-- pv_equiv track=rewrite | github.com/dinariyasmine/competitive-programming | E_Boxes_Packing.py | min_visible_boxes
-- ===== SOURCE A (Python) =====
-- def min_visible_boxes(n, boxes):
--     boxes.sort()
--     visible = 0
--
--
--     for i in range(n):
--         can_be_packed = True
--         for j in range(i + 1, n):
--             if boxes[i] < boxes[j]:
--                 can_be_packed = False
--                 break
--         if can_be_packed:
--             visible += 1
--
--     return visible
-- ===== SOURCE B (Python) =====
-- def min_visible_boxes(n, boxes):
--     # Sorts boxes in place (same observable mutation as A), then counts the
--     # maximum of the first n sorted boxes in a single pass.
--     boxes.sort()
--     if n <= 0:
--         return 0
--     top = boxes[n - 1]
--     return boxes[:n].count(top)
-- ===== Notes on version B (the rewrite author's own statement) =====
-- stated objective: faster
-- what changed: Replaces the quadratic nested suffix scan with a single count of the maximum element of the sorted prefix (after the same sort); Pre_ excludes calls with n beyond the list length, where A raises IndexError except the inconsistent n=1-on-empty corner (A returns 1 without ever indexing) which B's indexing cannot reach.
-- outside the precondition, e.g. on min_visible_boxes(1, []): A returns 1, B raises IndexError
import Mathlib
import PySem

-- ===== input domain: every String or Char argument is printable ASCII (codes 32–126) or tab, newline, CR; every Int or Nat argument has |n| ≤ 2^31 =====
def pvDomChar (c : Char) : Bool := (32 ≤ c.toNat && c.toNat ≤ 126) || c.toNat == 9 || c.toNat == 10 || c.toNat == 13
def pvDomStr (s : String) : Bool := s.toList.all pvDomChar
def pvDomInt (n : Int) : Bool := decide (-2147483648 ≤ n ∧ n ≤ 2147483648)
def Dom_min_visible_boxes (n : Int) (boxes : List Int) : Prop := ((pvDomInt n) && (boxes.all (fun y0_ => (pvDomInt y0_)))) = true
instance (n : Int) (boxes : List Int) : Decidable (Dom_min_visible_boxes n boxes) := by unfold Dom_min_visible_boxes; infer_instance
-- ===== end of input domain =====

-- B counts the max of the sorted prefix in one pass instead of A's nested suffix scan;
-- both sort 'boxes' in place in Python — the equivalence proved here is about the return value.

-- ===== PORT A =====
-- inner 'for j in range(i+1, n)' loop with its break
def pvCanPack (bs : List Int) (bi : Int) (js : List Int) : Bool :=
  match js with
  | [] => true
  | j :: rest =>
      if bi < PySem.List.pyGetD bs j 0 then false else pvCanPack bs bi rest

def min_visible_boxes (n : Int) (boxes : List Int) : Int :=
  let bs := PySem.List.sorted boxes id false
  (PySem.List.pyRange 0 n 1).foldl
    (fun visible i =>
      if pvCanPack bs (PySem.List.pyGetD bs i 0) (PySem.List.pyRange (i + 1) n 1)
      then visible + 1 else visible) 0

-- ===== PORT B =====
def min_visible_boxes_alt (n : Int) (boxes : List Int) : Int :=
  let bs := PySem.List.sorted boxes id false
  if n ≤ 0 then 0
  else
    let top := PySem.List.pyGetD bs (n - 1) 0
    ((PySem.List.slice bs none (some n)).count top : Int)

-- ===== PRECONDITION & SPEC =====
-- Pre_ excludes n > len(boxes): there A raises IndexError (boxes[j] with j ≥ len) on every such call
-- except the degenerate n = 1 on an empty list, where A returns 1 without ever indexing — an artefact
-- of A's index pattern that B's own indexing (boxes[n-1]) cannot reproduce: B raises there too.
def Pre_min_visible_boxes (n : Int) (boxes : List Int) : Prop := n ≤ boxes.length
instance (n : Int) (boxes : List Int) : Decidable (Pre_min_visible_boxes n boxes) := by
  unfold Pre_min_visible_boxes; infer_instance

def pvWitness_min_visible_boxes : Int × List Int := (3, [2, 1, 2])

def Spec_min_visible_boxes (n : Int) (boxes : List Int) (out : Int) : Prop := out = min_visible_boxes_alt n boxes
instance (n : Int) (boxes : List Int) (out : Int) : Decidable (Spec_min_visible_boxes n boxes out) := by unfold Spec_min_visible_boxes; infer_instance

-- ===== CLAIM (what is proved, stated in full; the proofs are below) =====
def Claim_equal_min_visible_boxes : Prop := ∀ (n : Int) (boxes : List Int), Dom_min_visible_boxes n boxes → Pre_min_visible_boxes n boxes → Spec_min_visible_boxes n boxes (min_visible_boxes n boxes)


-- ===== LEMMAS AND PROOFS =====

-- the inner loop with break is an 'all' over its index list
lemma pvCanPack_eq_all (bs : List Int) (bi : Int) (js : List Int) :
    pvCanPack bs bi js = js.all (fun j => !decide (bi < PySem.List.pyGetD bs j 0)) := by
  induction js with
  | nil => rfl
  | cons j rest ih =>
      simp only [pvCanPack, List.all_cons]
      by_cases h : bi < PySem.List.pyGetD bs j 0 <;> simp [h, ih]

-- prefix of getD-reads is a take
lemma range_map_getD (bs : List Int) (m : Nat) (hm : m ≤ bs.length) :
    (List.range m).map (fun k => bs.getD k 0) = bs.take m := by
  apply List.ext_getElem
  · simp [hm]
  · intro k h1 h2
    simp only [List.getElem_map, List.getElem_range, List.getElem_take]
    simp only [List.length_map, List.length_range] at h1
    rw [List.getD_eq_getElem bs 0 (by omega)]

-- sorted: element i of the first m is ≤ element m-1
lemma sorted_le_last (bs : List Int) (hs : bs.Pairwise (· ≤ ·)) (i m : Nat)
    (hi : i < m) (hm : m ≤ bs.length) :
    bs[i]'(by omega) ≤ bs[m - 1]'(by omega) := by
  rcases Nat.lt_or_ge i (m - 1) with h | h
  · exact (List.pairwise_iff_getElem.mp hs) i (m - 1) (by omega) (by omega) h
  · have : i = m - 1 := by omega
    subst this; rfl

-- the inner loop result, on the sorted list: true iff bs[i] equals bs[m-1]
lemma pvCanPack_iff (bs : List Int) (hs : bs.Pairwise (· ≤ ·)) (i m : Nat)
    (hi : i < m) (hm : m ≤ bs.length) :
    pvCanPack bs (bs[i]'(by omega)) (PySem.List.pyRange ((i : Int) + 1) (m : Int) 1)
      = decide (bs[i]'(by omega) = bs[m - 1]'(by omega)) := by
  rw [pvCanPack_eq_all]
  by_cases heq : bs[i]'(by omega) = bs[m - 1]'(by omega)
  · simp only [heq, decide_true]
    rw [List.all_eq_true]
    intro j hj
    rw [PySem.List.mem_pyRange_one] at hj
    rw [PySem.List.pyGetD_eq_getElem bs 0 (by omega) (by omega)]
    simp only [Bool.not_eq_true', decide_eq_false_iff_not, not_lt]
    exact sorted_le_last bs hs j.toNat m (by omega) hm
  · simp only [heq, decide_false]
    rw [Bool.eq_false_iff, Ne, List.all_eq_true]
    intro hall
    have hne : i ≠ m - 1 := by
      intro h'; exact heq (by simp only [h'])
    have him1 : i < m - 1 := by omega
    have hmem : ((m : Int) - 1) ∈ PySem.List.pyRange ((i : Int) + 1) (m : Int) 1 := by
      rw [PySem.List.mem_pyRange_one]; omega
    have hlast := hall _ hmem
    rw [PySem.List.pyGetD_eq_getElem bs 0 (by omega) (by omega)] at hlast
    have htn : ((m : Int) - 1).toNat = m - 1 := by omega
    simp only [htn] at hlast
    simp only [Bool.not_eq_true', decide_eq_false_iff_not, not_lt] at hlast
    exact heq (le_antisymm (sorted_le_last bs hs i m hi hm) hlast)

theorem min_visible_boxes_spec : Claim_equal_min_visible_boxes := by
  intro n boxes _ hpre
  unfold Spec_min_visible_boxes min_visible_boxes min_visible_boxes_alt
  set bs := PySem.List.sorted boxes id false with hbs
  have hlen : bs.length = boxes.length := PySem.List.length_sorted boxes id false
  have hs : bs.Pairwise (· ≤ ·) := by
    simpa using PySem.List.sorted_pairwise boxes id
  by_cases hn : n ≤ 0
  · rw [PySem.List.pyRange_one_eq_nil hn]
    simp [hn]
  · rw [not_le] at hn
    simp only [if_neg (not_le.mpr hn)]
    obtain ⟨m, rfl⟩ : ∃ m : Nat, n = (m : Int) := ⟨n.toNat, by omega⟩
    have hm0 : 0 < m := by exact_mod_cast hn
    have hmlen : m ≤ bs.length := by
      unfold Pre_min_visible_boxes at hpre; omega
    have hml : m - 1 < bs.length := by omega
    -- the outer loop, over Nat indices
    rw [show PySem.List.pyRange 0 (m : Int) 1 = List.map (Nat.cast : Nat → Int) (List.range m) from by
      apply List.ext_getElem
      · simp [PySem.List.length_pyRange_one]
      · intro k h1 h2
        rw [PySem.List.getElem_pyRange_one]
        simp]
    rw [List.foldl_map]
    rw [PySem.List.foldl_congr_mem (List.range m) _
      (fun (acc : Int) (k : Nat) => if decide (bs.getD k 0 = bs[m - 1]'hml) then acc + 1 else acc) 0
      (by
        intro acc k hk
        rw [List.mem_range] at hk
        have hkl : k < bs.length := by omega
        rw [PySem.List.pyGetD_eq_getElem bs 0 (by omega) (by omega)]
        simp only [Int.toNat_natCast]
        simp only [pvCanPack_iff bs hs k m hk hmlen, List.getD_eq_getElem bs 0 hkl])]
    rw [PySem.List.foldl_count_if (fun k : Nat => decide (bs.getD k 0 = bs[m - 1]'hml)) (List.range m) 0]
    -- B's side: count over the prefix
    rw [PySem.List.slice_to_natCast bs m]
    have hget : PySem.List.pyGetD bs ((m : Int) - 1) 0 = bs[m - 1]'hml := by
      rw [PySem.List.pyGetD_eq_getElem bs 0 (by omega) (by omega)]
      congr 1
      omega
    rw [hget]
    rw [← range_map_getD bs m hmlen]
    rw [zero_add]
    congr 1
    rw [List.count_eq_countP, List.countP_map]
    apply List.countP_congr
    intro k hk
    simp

************

REQUIRED ACTION ::
The answer is the lines above between the line holding "j :: rest =>" and the line holding "-- ===== CLAIM", inclusive, each written out exactly, and no others.

SOLUTION FOR THIS TASK ::
  | j :: rest =>
      if bi < PySem.List.pyGetD bs j 0 then false else pvCanPack bs bi rest

def min_visible_boxes (n : Int) (boxes : List Int) : Int :=
  let bs := PySem.List.sorted boxes id false
  (PySem.List.pyRange 0 n 1).foldl
    (fun visible i =>
      if pvCanPack bs (PySem.List.pyGetD bs i 0) (PySem.List.pyRange (i + 1) n 1)
      then visible + 1 else visible) 0

-- ===== PORT B =====
def min_visible_boxes_alt (n : Int) (boxes : List Int) : Int :=
  let bs := PySem.List.sorted boxes id false
  if n ≤ 0 then 0
  else
    let top := PySem.List.pyGetD bs (n - 1) 0
    ((PySem.List.slice bs none (some n)).count top : Int)

-- ===== PRECONDITION & SPEC =====
-- Pre_ excludes n > len(boxes): there A raises IndexError (boxes[j] with j ≥ len) on every such call
-- except the degenerate n = 1 on an empty list, where A returns 1 without ever indexing — an artefact
-- of A's index pattern that B's own indexing (boxes[n-1]) cannot reproduce: B raises there too.
def Pre_min_visible_boxes (n : Int) (boxes : List Int) : Prop := n ≤ boxes.length
instance (n : Int) (boxes : List Int) : Decidable (Pre_min_visible_boxes n boxes) := by
  unfold Pre_min_visible_boxes; infer_instance

def pvWitness_min_visible_boxes : Int × List Int := (3, [2, 1, 2])

def Spec_min_visible_boxes (n : Int) (boxes : List Int) (out : Int) : Prop := out = min_visible_boxes_alt n boxes
instance (n : Int) (boxes : List Int) (out : Int) : Decidable (Spec_min_visible_boxes n boxes out) := by unfold Spec_min_visible_boxes; infer_instance

-- ===== CLAIM (what is proved, stated in full; the proofs are below) =====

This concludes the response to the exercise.